6. Rekomendasi Kebijakan (Policy Recommendation)
1. Revisi UUJN: Tambahkan penjelasan kontekstual atas istilah “pailit” dalam Pasal 9, dengan batasan bahwa pailit hanya relevan bila berdampak pada integritas jabatan.
2. Harmonisasi Hukum: Lakukan penyelarasan dengan UU Kepailitan melalui peraturan pelaksana bersama Kemenkumham dan Kemenkeu.
3. Penguatan Politik Hukum Pembentukan UU: Wajib memasukkan kajian naskah akademik yang berbasis rasionalitas hukum dan law reasoning.
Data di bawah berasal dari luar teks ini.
-- pv_equiv track=rewrite | github.com/pypi-data/pypi-mirror-398 | packages/lulzprime/lulzprime-0.2.0-py3-none-any.whl/lulzprime/pi.py | _create_segment_ranges
-- ===== SOURCE A (Python) =====
-- def _create_segment_ranges(start: int, end: int, num_workers: int) -> list[tuple[int, int]]:
--     """
--     Divide range [start, end] into num_workers disjoint segments.
--
--     Segments are created deterministically with fixed boundaries based on
--     start, end, and num_workers. This ensures deterministic aggregation.
--
--     Args:
--         start: Start of range (inclusive)
--         end: End of range (inclusive)
--         num_workers: Number of segments to create
--
--     Returns:
--         List of (segment_start, segment_end) tuples in ascending order
--
--     Example:
--         >>> _create_segment_ranges(100, 200, 4)
--         [(100, 124), (125, 149), (150, 174), (175, 200)]
--     """
--     if start > end:
--         return []
--     if num_workers <= 0:
--         raise ValueError(f"num_workers must be positive, got {num_workers}")
--
--     total_range = end - start + 1
--     segment_size = total_range // num_workers
--     remainder = total_range % num_workers
--
--     segments = []
--     current = start
--
--     for i in range(num_workers):
--         # Distribute remainder across first segments
--         size = segment_size + (1 if i < remainder else 0)
--         segment_start = current
--         segment_end = current + size - 1
--
--         if segment_start > end:
--             break
--
--         segments.append((segment_start, min(segment_end, end)))
--         current = segment_end + 1
--
--     return segments
-- ===== SOURCE B (Python) =====
-- def _create_segment_ranges(start: int, end: int, num_workers: int) -> list[tuple[int, int]]:
--     """Closed-form segment boundaries: each segment is computed directly from its index."""
--     if start > end:
--         return []
--     if num_workers <= 0:
--         raise ValueError(f"num_workers must be positive, got {num_workers}")
--
--     total_range = end - start + 1
--     segment_size = total_range // num_workers
--     remainder = total_range % num_workers
--     # A stops early (size-0 segments) once the range is exhausted; that happens
--     # exactly when segment_size == 0, after `remainder` (= total_range) segments.
--     count = num_workers if segment_size > 0 else remainder
--
--     return [
--         (
--             start + i * segment_size + min(i, remainder),
--             start + (i + 1) * segment_size + min(i + 1, remainder) - 1,
--         )
--         for i in range(count)
--     ]
-- ===== Notes on version B (the rewrite author's own statement) =====
-- stated objective: simpler
-- what changed: Replaces A's loop that threads a running cursor `current` (with an early break on size-0 segments) by a closed-form list comprehension: segment i's boundaries are computed directly from i, and the number of segments to emit is determined up front.
import Mathlib
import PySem

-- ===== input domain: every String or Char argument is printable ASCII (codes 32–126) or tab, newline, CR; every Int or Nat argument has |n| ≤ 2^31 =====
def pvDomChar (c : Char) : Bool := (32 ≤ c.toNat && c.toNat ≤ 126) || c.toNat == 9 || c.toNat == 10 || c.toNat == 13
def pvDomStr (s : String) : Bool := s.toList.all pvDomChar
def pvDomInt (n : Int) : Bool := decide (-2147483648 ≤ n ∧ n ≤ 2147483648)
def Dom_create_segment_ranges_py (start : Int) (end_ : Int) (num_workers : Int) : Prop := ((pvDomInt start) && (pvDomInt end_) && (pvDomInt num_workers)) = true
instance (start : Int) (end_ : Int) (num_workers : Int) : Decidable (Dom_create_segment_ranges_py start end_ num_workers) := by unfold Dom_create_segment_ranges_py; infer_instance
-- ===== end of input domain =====

-- B replaces A's running-cursor loop by a closed-form comprehension: each segment's
-- boundaries are computed directly from its index (objective: simpler).

-- ===== PORT A =====
-- A's `for i in range(num_workers)` loop with its early `break`, transliterated as a
-- recursion over the index list; state = (current, segments), segments appended at the back.
def createLoopA (end_ ss r : Int) : List Int → Int → List (Int × Int) → List (Int × Int)
  | [], _, segments => segments
  | i :: rest, current, segments =>
    let size := ss + (if i < r then 1 else 0)
    let segStart := current
    let segEnd := current + size - 1
    if segStart > end_ then segments
    else createLoopA end_ ss r rest (segEnd + 1) (segments ++ [(segStart, min segEnd end_)])

def create_segment_ranges_py (start : Int) (end_ : Int) (num_workers : Int) : List (Int × Int) :=
  if start > end_ then []
  else if num_workers ≤ 0 then []   -- Python raises ValueError here; excluded by Pre_
  else
    let total_range := end_ - start + 1
    let segment_size := PySem.Int.floordiv total_range num_workers
    let remainder := PySem.Int.mod total_range num_workers
    createLoopA end_ segment_size remainder (PySem.List.pyRange 0 num_workers 1) start []

-- ===== PORT B =====
def create_segment_ranges_py_alt (start : Int) (end_ : Int) (num_workers : Int) : List (Int × Int) :=
  if start > end_ then []
  else if num_workers ≤ 0 then []   -- Python raises ValueError here; excluded by Pre_
  else
    let total_range := end_ - start + 1
    let segment_size := PySem.Int.floordiv total_range num_workers
    let remainder := PySem.Int.mod total_range num_workers
    let count := if 0 < segment_size then num_workers else remainder
    (List.range count.toNat).map (fun (i : Nat) =>
      (start + (i : Int) * segment_size + min (i : Int) remainder,
       start + ((i : Int) + 1) * segment_size + min ((i : Int) + 1) remainder - 1))

-- ===== PRECONDITION & SPEC =====
-- Pre_ excludes exactly the inputs where A raises ValueError (num_workers ≤ 0 with a
-- non-empty range); B raises the same error there.
def Pre_create_segment_ranges_py (start : Int) (end_ : Int) (num_workers : Int) : Prop :=
  start > end_ ∨ 0 < num_workers
instance (start : Int) (end_ : Int) (num_workers : Int) : Decidable (Pre_create_segment_ranges_py start end_ num_workers) := by unfold Pre_create_segment_ranges_py; infer_instance

def pvWitness_create_segment_ranges_py : Int × Int × Int := (100, 200, 4)

def Spec_create_segment_ranges_py (start : Int) (end_ : Int) (num_workers : Int) (out : List (Int × Int)) : Prop := out = create_segment_ranges_py_alt start end_ num_workers
instance (start : Int) (end_ : Int) (num_workers : Int) (out : List (Int × Int)) : Decidable (Spec_create_segment_ranges_py start end_ num_workers out) := by unfold Spec_create_segment_ranges_py; infer_instance

-- ===== CLAIM (what is proved, stated in full; the proofs are below) =====
def Claim_equal_create_segment_ranges_py : Prop := ∀ (start : Int) (end_ : Int) (num_workers : Int), Dom_create_segment_ranges_py start end_ num_workers → Pre_create_segment_ranges_py start end_ num_workers → Spec_create_segment_ranges_py start end_ num_workers (create_segment_ranges_py start end_ num_workers)

-- ===== LEMMAS AND PROOFS =====

-- Segment i of B's closed form, as a function of its index.
def segOf (start ss r : Int) (j : Nat) : Int × Int :=
  (start + (j : Int) * ss + min (j : Int) r,
   start + ((j : Int) + 1) * ss + min ((j : Int) + 1) r - 1)

-- The main loop invariant: with the cursor at position start + i*ss + min i r,
-- running A's loop over the remaining indices i, i+1, …, i+k-1 appends exactly
-- segments i … count-1 of the closed form.
theorem createLoopA_eq (start end_ ss r : Int) (n count : Nat)
    (hss : 0 ≤ ss) (hrn : r < (n : Int))
    (htot : ss * (n : Int) + r = end_ - start + 1)
    (hcount : (count : Int) = if 0 < ss then (n : Int) else r) :
    ∀ (k i : Nat) (acc : List (Int × Int)), i + k = n → i ≤ count →
      createLoopA end_ ss r (List.map (fun (j : Nat) => (j : Int)) (List.range' i k))
        (start + (i : Int) * ss + min (i : Int) r) acc
      = acc ++ List.map (segOf start ss r) (List.range' i (count - i)) := by
  intro k
  induction k with
  | zero =>
    intro i acc hik hicount
    have hcn : count ≤ n := by
      by_cases h : 0 < ss
      · rw [if_pos h] at hcount; omega
      · rw [if_neg h] at hcount; omega
    have : i = count := by omega
    subst this
    simp [createLoopA]
  | succ k ih =>
    intro i acc hik hicount
    rcases lt_or_eq_of_le hicount with hlt | heq
    · -- i < count : the loop emits segment i and recurses
      have hnext : ((i : Int) + 1) * ss + min ((i : Int) + 1) r ≤ end_ - start + 1 := by
        by_cases h : 0 < ss
        · rw [if_pos h] at hcount
          have h1 : ((i : Int) + 1) * ss ≤ ss * (n : Int) := by
            rw [mul_comm ss]
            exact mul_le_mul_of_nonneg_right (by omega) hss
          have h2 : min ((i : Int) + 1) r ≤ r := min_le_right _ _
          omega
        · rw [if_neg h] at hcount
          have hss0 : ss = 0 := by omega
          subst hss0
          omega
      have hcur : (i : Int) * ss + min (i : Int) r < ((i : Int) + 1) * ss + min ((i : Int) + 1) r := by
        by_cases h : 0 < ss
        · have h1 : (i : Int) * ss < ((i : Int) + 1) * ss :=
            mul_lt_mul_of_pos_right (by omega) h
          have h2 : min (i : Int) r ≤ min ((i : Int) + 1) r :=
            min_le_min (by omega) le_rfl
          omega
        · rw [if_neg h] at hcount
          have hss0 : ss = 0 := by omega
          subst hss0
          omega
      have hnobreak : ¬ (start + (i : Int) * ss + min (i : Int) r > end_) := by omega
      have hsize : start + (i : Int) * ss + min (i : Int) r
            + (ss + (if (i : Int) < r then 1 else 0)) - 1
          = start + ((i : Int) + 1) * ss + min ((i : Int) + 1) r - 1 := by
        by_cases h : (i : Int) < r
        · rw [if_pos h, min_eq_left (by omega), min_eq_left (by omega)]; ring
        · rw [if_neg h, min_eq_right (by omega), min_eq_right (by omega)]; ring
      rw [List.range'_succ, List.map_cons]
      simp only [createLoopA, if_neg hnobreak]
      rw [hsize,
        show min (start + ((i : Int) + 1) * ss + min ((i : Int) + 1) r - 1) end_
            = start + ((i : Int) + 1) * ss + min ((i : Int) + 1) r - 1 from
          min_eq_left (by omega)]
      have hrec := ih (i + 1) (acc ++ [(start + (i : Int) * ss + min (i : Int) r,
          start + ((i : Int) + 1) * ss + min ((i : Int) + 1) r - 1)]) (by omega) (by omega)
      push_cast at hrec
      have harg : start + ((i : Int) + 1) * ss + min ((i : Int) + 1) r - 1 + 1
          = start + ((i : Int) + 1) * ss + min ((i : Int) + 1) r := by ring
      rw [harg, hrec]
      have hsplit : count - i = (count - (i + 1)) + 1 := by omega
      rw [hsplit, List.range'_succ, List.map_cons, List.append_assoc]
      simp [segOf]
    · -- i = count : the break fires (only possible when ss = 0)
      subst heq
      have hss0 : ss = 0 := by
        by_cases h : 0 < ss
        · rw [if_pos h] at hcount; omega
        · omega
      subst hss0
      rw [if_neg (by omega)] at hcount
      have hbreak : start + (i : Int) * 0 + min (i : Int) r > end_ := by omega
      rw [List.range'_succ, List.map_cons]
      simp only [createLoopA, if_pos hbreak]
      simp

-- ===== VERDICT (by name: the statement is the Claim_ definition above) =====
theorem create_segment_ranges_py_spec : Claim_equal_create_segment_ranges_py := by
  intro start end_ num_workers _ hpre
  unfold Spec_create_segment_ranges_py create_segment_ranges_py create_segment_ranges_py_alt
  by_cases h1 : start > end_
  · simp [h1]
  · simp only [if_neg h1]
    have hnw : 0 < num_workers := by
      rcases hpre with h | h
      · exact absurd h h1
      · exact h
    rw [if_neg (show ¬ num_workers ≤ 0 by omega), if_neg (show ¬ num_workers ≤ 0 by omega)]
    set total := end_ - start + 1 with htotdef
    set ss := PySem.Int.floordiv total num_workers with hssdef
    set r := PySem.Int.mod total num_workers with hrdef
    have hnwne : num_workers ≠ 0 := by omega
    have hssed : ss = total / num_workers := PySem.Int.floordiv_eq_ediv_of_pos hnw
    have hred : r = total % num_workers := PySem.Int.mod_eq_emod_of_pos hnw
    have htotpos : 0 < total := by omega
    have hr0 : 0 ≤ r := by rw [hred]; exact Int.emod_nonneg _ hnwne
    have hrlt : r < num_workers := by rw [hred]; exact Int.emod_lt_of_pos _ hnw
    have hss0 : 0 ≤ ss := by rw [hssed]; exact Int.ediv_nonneg (by omega) (by omega)
    have htot : ss * num_workers + r = end_ - start + 1 := by
      rw [hssed, hred, mul_comm]
      have := Int.mul_ediv_add_emod total num_workers
      omega
    set n : Nat := num_workers.toNat with hndef
    have hn : (n : Int) = num_workers := Int.toNat_of_nonneg (by omega)
    set countN : Nat := (if 0 < ss then num_workers else r).toNat with hcdef
    have hcount : (countN : Int) = if 0 < ss then num_workers else r := by
      by_cases h : 0 < ss <;> simp [hcdef, h] <;> omega
    have hmain := createLoopA_eq start end_ ss r n countN hss0 (by omega)
      (by rw [hn]; exact htot) (by rw [hcount, hn]) n 0 [] (by omega) (by positivity)
    have hrange : PySem.List.pyRange 0 num_workers 1
        = List.map (fun (j : Nat) => (j : Int)) (List.range' 0 n) := by
      rw [PySem.List.pyRange_one, ← List.range_eq_range']
      simp [hndef]
    rw [hrange]
    have hpos0 : start + (0 : Int) * ss + min (0 : Int) r = start := by
      rw [min_eq_left hr0]; ring
    simp only [Nat.cast_zero] at hmain
    rw [hpos0] at hmain
    rw [hmain]
    simp [segOf, List.range_eq_range']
4. Pendidikan Hukum Normatif-Reflektif: Kurikulum kenotariatan perlu menanamkan konsep law is logic sebagai kerangka berpikir etik dan sistemik dalam memahami norma jabatan publik.
Daftar Pustaka
Undang-Undang Nomor 2 Tahun 2014 jo. Undang-Undang Nomor 30 Tahun 2004 tentang Jabatan Notaris.
Undang-Undang Nomor 37 Tahun 2004 tentang Kepailitan dan PKPU.
Wet op het Notarisambt (Wna) – Belanda.
Insolvency Act 1986 (UK).
Bankruptcy Act 1966 (Australia).
Widhi Handoko, Kebijakan Hukum Pertanahan: Sebuah Refleksi Keadilan Hukum Progresif, Thafa Media, 2014.
Widhi Handoko, Law is Logic: Rasionalitas Hukum dalam Sistem Keadilan Modern, (manuskrip kademik, 2020).
Satjipto Rahardjo, Hukum Progresif: Sebuah Sintesa Hukum dan Kemanusiaan, Kompas, 2009.
Bernard Arief Sidharta, Refleksi tentang Struktur Ilmu Hukum, Mandar Maju, 1999.